## Assignment
Everything from the line containing "let st := arr.foldl" through the line containing "cases g <;>" should be repeated exactly, and nothing else from the data.
============
-- pv_equiv track=rewrite | github.com/jeonghyoan/Capstone-Design | flask_app/classification_module.py | DealWithHashtag
-- ===== SOURCE A (Python) =====
-- def DealWithHashtag(arr):
--     result = []
--     current_concatenated = ''
--     for item in arr:
--         if item.startswith('#'):
--             current_concatenated += item
--         else:
--             if current_concatenated:
--                 result.append(current_concatenated)
--                 current_concatenated = ''
--             result.append(item)
--     if current_concatenated:
--         result.append(current_concatenated)
--
--     return result
-- ===== SOURCE B (Python) =====
-- from itertools import groupby
--
-- def DealWithHashtag(arr):
--     result = []
--     for is_hash, group in groupby(arr, key=lambda x: x.startswith('#')):
--         if is_hash:
--             result.append(''.join(group))
--         else:
--             result.extend(group)
--     return result
-- ===== Notes on version B (the rewrite author's own statement) =====
-- stated objective: idiomatic
-- what changed: Replaced the explicit accumulator/flush state machine with an itertools.groupby pass that splits the list into maximal runs by startswith('#') and joins each hashtag run in one step.
import Mathlib
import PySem

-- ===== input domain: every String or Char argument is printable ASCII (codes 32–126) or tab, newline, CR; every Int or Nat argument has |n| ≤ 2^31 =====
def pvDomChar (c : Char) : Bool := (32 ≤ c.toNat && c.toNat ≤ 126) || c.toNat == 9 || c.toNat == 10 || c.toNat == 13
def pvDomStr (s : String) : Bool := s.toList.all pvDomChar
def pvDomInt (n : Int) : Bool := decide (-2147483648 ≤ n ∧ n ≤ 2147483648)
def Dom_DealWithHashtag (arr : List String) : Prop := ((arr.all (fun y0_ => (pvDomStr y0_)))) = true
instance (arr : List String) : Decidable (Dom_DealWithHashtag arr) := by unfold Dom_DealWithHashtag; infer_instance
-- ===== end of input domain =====

-- B replaces A's accumulator/flush state machine with a groupby-style pass over maximal runs (idiomatic; same cost).

-- ===== PORT A =====
-- loop state: (result, current_concatenated)
def pvStepA (st : List String × String) (item : String) : List String × String :=
  if PySem.Str.startswith item "#" then
    (st.1, st.2 ++ item)
  else
    ((if st.2 ≠ "" then st.1 ++ [st.2] else st.1) ++ [item], "")

def DealWithHashtag (arr : List String) : List String :=
  let st := arr.foldl pvStepA ([], "")
  if st.2 ≠ "" then st.1 ++ [st.2] else st.1

-- ===== PORT B =====
def pvIsHash (s : String) : Bool := PySem.Str.startswith s "#"

-- groupby: peel off one maximal run at a time; a hashtag run is joined, others pass through
def DealWithHashtag_alt : List String → List String
  | [] => []
  | x :: xs =>
    if pvIsHash x then
      PySem.Str.join "" ((x :: xs).takeWhile pvIsHash) ::
        DealWithHashtag_alt ((x :: xs).dropWhile pvIsHash)
    else
      x :: DealWithHashtag_alt xs
termination_by xs => xs.length
decreasing_by
  · simp only [List.dropWhile_cons, *, if_pos]
    have := List.length_dropWhile_le pvIsHash xs
    simp only [List.length_cons]; omega
  · simp

-- ===== PRECONDITION & SPEC =====
def Spec_DealWithHashtag (arr : List String) (out : List String) : Prop := out = DealWithHashtag_alt arr
instance (arr : List String) (out : List String) : Decidable (Spec_DealWithHashtag arr out) := by unfold Spec_DealWithHashtag; infer_instance

-- ===== CLAIM (what is proved, stated in full; the proofs are below) =====
def Claim_equal_DealWithHashtag : Prop := ∀ (arr : List String), Dom_DealWithHashtag arr → Spec_DealWithHashtag arr (DealWithHashtag arr)

-- ===== LEMMAS AND PROOFS =====

-- finishing flush of A's loop
def pvFinishA (st : List String × String) : List String :=
  if st.2 ≠ "" then st.1 ++ [st.2] else st.1

theorem pvHash_ne_empty {s : String} (h : pvIsHash s = true) : s ≠ "" := by
  intro he; subst he; simp [pvIsHash, PySem.Str.startswith, PySem.Chars.startswith_iff] at h

theorem pvJoin0_cons (x : String) (g : List String) :
    PySem.Str.join "" (x :: g) = x ++ PySem.Str.join "" g := by
  apply String.ext
  cases g <;> simp [PySem.Str.join, PySem.Chars.join, List.intercalate]

theorem pvJoin0_nil : PySem.Str.join "" ([] : List String) = "" := by
  apply String.ext
  simp [PySem.Str.join, PySem.Chars.join, List.intercalate]

theorem pvLoop_prepend (xs : List String) : ∀ (res : List String) (cur : String),
    xs.foldl pvStepA (res, cur) =
      (res ++ (xs.foldl pvStepA ([], cur)).1, (xs.foldl pvStepA ([], cur)).2) := by
  induction xs with
  | nil => intro res cur; simp
  | cons x xs ih =>
    intro res cur
    simp only [List.foldl_cons]
    by_cases hx : PySem.Str.startswith x "#"
    · simp only [pvStepA, hx, if_pos]
      exact ih res (cur ++ x)
    · simp only [pvStepA, hx, Bool.false_eq_true, if_false]
      by_cases hc : cur = ""
      · subst hc
        simp only [ne_eq, not_true_eq_false, if_neg, not_false_eq_true,
          List.nil_append]
        rw [ih (res ++ [x]), ih [x]]
        simp
      · simp only [ne_eq, hc, not_false_eq_true, if_pos, List.nil_append]
        rw [ih (res ++ [cur] ++ [x]), ih ([cur] ++ [x])]
        simp
  -- note: restructure below if needed

theorem pvAppend_ne_empty' {a b : String} (h : b ≠ "") : a ++ b ≠ "" := by
  intro he
  have : (a ++ b).toList = [] := by simp [he]
  simp at this
  exact h this.2

theorem pvFinish_prepend (xs : List String) (res : List String) (cur : String) :
    pvFinishA (xs.foldl pvStepA (res, cur)) = res ++ pvFinishA (xs.foldl pvStepA ([], cur)) := by
  rw [pvLoop_prepend xs res cur]
  unfold pvFinishA
  split <;> simp_all

theorem pvMain (xs : List String) : ∀ cur : String,
    pvFinishA (xs.foldl pvStepA ([], cur)) =
      if cur = "" then DealWithHashtag_alt xs
      else (cur ++ PySem.Str.join "" (xs.takeWhile pvIsHash)) ::
             DealWithHashtag_alt (xs.dropWhile pvIsHash) := by
  induction xs with
  | nil =>
    intro cur
    by_cases hc : cur = "" <;>
      simp [pvFinishA, hc, pvJoin0_nil, DealWithHashtag_alt]
  | cons x xs ih =>
    intro cur
    by_cases hx : pvIsHash x
    · have hx' : PySem.Str.startswith x "#" = true := hx
      have hcx : cur ++ x ≠ "" := pvAppend_ne_empty' (pvHash_ne_empty hx)
      simp only [List.foldl_cons, pvStepA, hx', if_true]
      rw [ih (cur ++ x), if_neg hcx]
      have ht : List.takeWhile pvIsHash (x :: xs) = x :: List.takeWhile pvIsHash xs := by
        simp [hx]
      have hd : List.dropWhile pvIsHash (x :: xs) = List.dropWhile pvIsHash xs := by
        simp [hx]
      by_cases hc : cur = ""
      · rw [if_pos hc, DealWithHashtag_alt]
        rw [if_pos hx, ht, hd, pvJoin0_cons, hc]
        simp [String.empty_append]
      · rw [if_neg hc, ht, hd, pvJoin0_cons, String.append_assoc]
    · have hx' : PySem.Str.startswith x "#" = false := by
        simpa [pvIsHash] using hx
      simp only [List.foldl_cons, pvStepA, hx', Bool.false_eq_true, if_false]
      rw [pvFinish_prepend, ih "", if_pos rfl]
      have ht : List.takeWhile pvIsHash (x :: xs) = [] := by
        simp [hx]
      have hd : List.dropWhile pvIsHash (x :: xs) = x :: xs := by
        simp [hx]
      by_cases hc : cur = ""
      · rw [if_pos hc, hc]
        rw [DealWithHashtag_alt]
        simp [hx]
      · rw [if_neg hc, ht, hd, pvJoin0_nil]
        rw [DealWithHashtag_alt]
        simp only [hx, Bool.false_eq_true, if_false]
        simp [hc, String.append_empty]

-- ===== VERDICT (by name: the statement is the Claim_ definition above) =====
theorem DealWithHashtag_spec : Claim_equal_DealWithHashtag := by
  intro arr _
  show DealWithHashtag arr = DealWithHashtag_alt arr
  have := pvMain arr ""
  simpa [DealWithHashtag, pvFinishA] using this
-- ===== the main equivalence =====

set_option maxHeartbeats 2000000 in
theorem numEnclaves1_eq_alt (A : List (List Int)) (hpre : Pre_numEnclaves1 A) :
    numEnclaves1 A = numEnclaves1_alt A := by
  by_cases h0 : A.length = 0 ∨ ((A[0]?).getD []).length = 0
  · unfold numEnclaves1 numEnclaves1_alt
    simp only [if_pos h0]
  · unfold numEnclaves1 numEnclaves1_alt
    rw [if_neg h0, if_neg h0]
    by_cases h1 : (A.length : Int) = 1 ∨ (((A[0]?).getD []).length : Int) = 1
    · simp only [if_pos h1]
    · rw [if_neg h1, if_neg h1]
      dsimp only
      have ha0 : ¬ A.length = 0 := (not_or.1 h0).1
      have hb0 : ¬ ((A[0]?).getD []).length = 0 := (not_or.1 h0).2
      have ha1 : ¬ (A.length : Int) = 1 := (not_or.1 h1).1
      have hb1 : ¬ (((A[0]?).getD []).length : Int) = 1 := (not_or.1 h1).2
      have hR2 : 2 ≤ (A.length : Int) := by omega
      have hC2 : 2 ≤ (((A[0]?).getD []).length : Int) := by omega
      have hgood : pvGood (A.length : Int) (((A[0]?).getD []).length : Int) A := by
        refine ⟨rfl, ?_⟩
        rcases hpre with h | h | h
        · omega
        · omega
        · intro row hrow
          exact_mod_cast h row hrow
      have hmemC : ∀ c ∈ PySem.List.pyRange 1 ((((A[0]?).getD []).length : Int) - 1) 1,
          1 ≤ c ∧ c < (((A[0]?).getD []).length : Int) - 1 := by
        intro c hc
        rw [PySem.List.mem_pyRange_one] at hc
        omega
      have hmemR : ∀ r ∈ PySem.List.pyRange 1 ((A.length : Int) - 1) 1,
          1 ≤ r ∧ r < (A.length : Int) - 1 := by
        intro r hr
        rw [PySem.List.mem_pyRange_one] at hr
        omega
      have hInv0 : pvInv (A.length : Int) (((A[0]?).getD []).length : Int) A A [] := by
        refine ⟨hgood, fun q hq => ⟨?_, fun _ => rfl⟩⟩
        rintro ⟨x, hx, -⟩
        cases hx
      have hInv1 := pvInv_fold_cols hgood hR2 hC2 _ hmemC A [] hInv0
      have hInv2 := pvInv_fold_rows hgood hR2 hC2 _ hmemR _ _ hInv1
      -- the A-side pre-pass seed list and B's comprehension seed list have the same members
      have hstepc : ∀ (s : List (Int × Int)) (c : Int) (x : Int × Int),
          x ∈ (let s' := if cellGet 0 A 0 c = 1 ∧ cellGet 0 A 1 c = 1
                  then s ++ [((1 : Int), c)] else s;
                if cellGet 0 A ((A.length : Int) - 1) c = 1 ∧
                    cellGet 0 A ((A.length : Int) - 2) c = 1
                  then s' ++ [((A.length : Int) - 2, c)] else s')
            ↔ (x ∈ s ∨
              (((cellGet 0 A 0 c = 1 ∧ cellGet 0 A 1 c = 1) ∧ x = ((1 : Int), c)) ∨
               ((cellGet 0 A ((A.length : Int) - 1) c = 1 ∧
                  cellGet 0 A ((A.length : Int) - 2) c = 1) ∧
                x = ((A.length : Int) - 2, c)))) := by
        intro s c x
        dsimp only
        split_ifs <;> simp <;> tauto
      have hstepr : ∀ (s : List (Int × Int)) (r : Int) (x : Int × Int),
          x ∈ (let s' := if cellGet 0 A r 0 = 1 ∧ cellGet 0 A r 1 = 1
                  then s ++ [(r, (1 : Int))] else s;
                if cellGet 0 A r ((((A[0]?).getD []).length : Int) - 1) = 1 ∧
                    cellGet 0 A r ((((A[0]?).getD []).length : Int) - 2) = 1
                  then s' ++ [(r, (((A[0]?).getD []).length : Int) - 2)] else s')
            ↔ (x ∈ s ∨
              (((cellGet 0 A r 0 = 1 ∧ cellGet 0 A r 1 = 1) ∧ x = (r, (1 : Int))) ∨
               ((cellGet 0 A r ((((A[0]?).getD []).length : Int) - 1) = 1 ∧
                  cellGet 0 A r ((((A[0]?).getD []).length : Int) - 2) = 1) ∧
                x = (r, (((A[0]?).getD []).length : Int) - 2)))) := by
        intro s r x
        dsimp only
        split_ifs <;> simp <;> tauto
      have hseed : ∀ x : Int × Int,
          x ∈ (((PySem.List.pyRange 1 ((((A[0]?).getD []).length : Int) - 1) 1).filter
              (fun c => cellGet 0 A 0 c == 1 && cellGet 0 A 1 c == 1)).map
                (fun c => ((1 : Int), c))
            ++ ((PySem.List.pyRange 1 ((((A[0]?).getD []).length : Int) - 1) 1).filter
              (fun c => cellGet 0 A ((A.length : Int) - 1) c == 1 &&
                cellGet 0 A ((A.length : Int) - 2) c == 1)).map
                (fun c => ((A.length : Int) - 2, c))
            ++ ((PySem.List.pyRange 1 ((A.length : Int) - 1) 1).filter
              (fun r => cellGet 0 A r 0 == 1 && cellGet 0 A r 1 == 1)).map
                (fun r => (r, (1 : Int)))
            ++ ((PySem.List.pyRange 1 ((A.length : Int) - 1) 1).filter
              (fun r => cellGet 0 A r ((((A[0]?).getD []).length : Int) - 1) == 1 &&
                cellGet 0 A r ((((A[0]?).getD []).length : Int) - 2) == 1)).map
                (fun r => (r, (((A[0]?).getD []).length : Int) - 2)))
          ↔ x ∈ ((PySem.List.pyRange 1 ((A.length : Int) - 1) 1).foldl (fun s r =>
              let s := if cellGet 0 A r 0 = 1 ∧ cellGet 0 A r 1 = 1
                then s ++ [(r, (1 : Int))] else s
              if cellGet 0 A r ((((A[0]?).getD []).length : Int) - 1) = 1 ∧
                  cellGet 0 A r ((((A[0]?).getD []).length : Int) - 2) = 1
                then s ++ [(r, (((A[0]?).getD []).length : Int) - 2)] else s)
            ((PySem.List.pyRange 1 ((((A[0]?).getD []).length : Int) - 1) 1).foldl (fun s c =>
              let s := if cellGet 0 A 0 c = 1 ∧ cellGet 0 A 1 c = 1
                then s ++ [((1 : Int), c)] else s
              if cellGet 0 A ((A.length : Int) - 1) c = 1 ∧
                  cellGet 0 A ((A.length : Int) - 2) c = 1
                then s ++ [((A.length : Int) - 2, c)] else s) [])) := by
        intro x
        rw [foldl_mem_step _ _ hstepr, foldl_mem_step _ _ hstepc]
        simp only [List.mem_append, List.mem_map, List.mem_filter, Bool.and_eq_true,
          beq_iff_eq, List.not_mem_nil, false_or]
        constructor
        · rintro (((⟨c, ⟨hc, h1, h2⟩, rfl⟩ | ⟨c, ⟨hc, h1, h2⟩, rfl⟩) |
              ⟨r, ⟨hr, h1, h2⟩, rfl⟩) | ⟨r, ⟨hr, h1, h2⟩, rfl⟩)
          · exact Or.inl ⟨c, hc, Or.inl ⟨⟨h1, h2⟩, rfl⟩⟩
          · exact Or.inl ⟨c, hc, Or.inr ⟨⟨h1, h2⟩, rfl⟩⟩
          · exact Or.inr ⟨r, hr, Or.inl ⟨⟨h1, h2⟩, rfl⟩⟩
          · exact Or.inr ⟨r, hr, Or.inr ⟨⟨h1, h2⟩, rfl⟩⟩
        · rintro (⟨c, hc, (⟨⟨h1, h2⟩, rfl⟩ | ⟨⟨h1, h2⟩, rfl⟩)⟩ |
              ⟨r, hr, (⟨⟨h1, h2⟩, rfl⟩ | ⟨⟨h1, h2⟩, rfl⟩)⟩)
          · exact Or.inl (Or.inl (Or.inl ⟨c, ⟨hc, h1, h2⟩, rfl⟩))
          · exact Or.inl (Or.inl (Or.inr ⟨c, ⟨hc, h1, h2⟩, rfl⟩))
          · exact Or.inl (Or.inr ⟨r, ⟨hr, h1, h2⟩, rfl⟩)
          · exact Or.inr ⟨r, ⟨hr, h1, h2⟩, rfl⟩
      exact mainCore hR2 hC2 hgood hInv2 hseed

-- ===== VERDICT (by name: the statement is the Claim_ definition above) =====
theorem numEnclaves1_spec : Claim_equal_numEnclaves1 := by
  intro A _ hpre
  exact numEnclaves1_eq_alt A hpre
============
## Exercise output
  let st := arr.foldl pvStepA ([], "")
  if st.2 ≠ "" then st.1 ++ [st.2] else st.1

-- ===== PORT B =====
def pvIsHash (s : String) : Bool := PySem.Str.startswith s "#"

-- groupby: peel off one maximal run at a time; a hashtag run is joined, others pass through
def DealWithHashtag_alt : List String → List String
  | [] => []
  | x :: xs =>
    if pvIsHash x then
      PySem.Str.join "" ((x :: xs).takeWhile pvIsHash) ::
        DealWithHashtag_alt ((x :: xs).dropWhile pvIsHash)
    else
      x :: DealWithHashtag_alt xs
termination_by xs => xs.length
decreasing_by
  · simp only [List.dropWhile_cons, *, if_pos]
    have := List.length_dropWhile_le pvIsHash xs
    simp only [List.length_cons]; omega
  · simp

-- ===== PRECONDITION & SPEC =====
def Spec_DealWithHashtag (arr : List String) (out : List String) : Prop := out = DealWithHashtag_alt arr
instance (arr : List String) (out : List String) : Decidable (Spec_DealWithHashtag arr out) := by unfold Spec_DealWithHashtag; infer_instance

-- ===== CLAIM (what is proved, stated in full; the proofs are below) =====
def Claim_equal_DealWithHashtag : Prop := ∀ (arr : List String), Dom_DealWithHashtag arr → Spec_DealWithHashtag arr (DealWithHashtag arr)

-- ===== LEMMAS AND PROOFS =====

-- finishing flush of A's loop
def pvFinishA (st : List String × String) : List String :=
  if st.2 ≠ "" then st.1 ++ [st.2] else st.1

theorem pvHash_ne_empty {s : String} (h : pvIsHash s = true) : s ≠ "" := by
  intro he; subst he; simp [pvIsHash, PySem.Str.startswith, PySem.Chars.startswith_iff] at h

theorem pvJoin0_cons (x : String) (g : List String) :
    PySem.Str.join "" (x :: g) = x ++ PySem.Str.join "" g := by
  apply String.ext
  cases g <;> simp [PySem.Str.join, PySem.Chars.join, List.intercalate]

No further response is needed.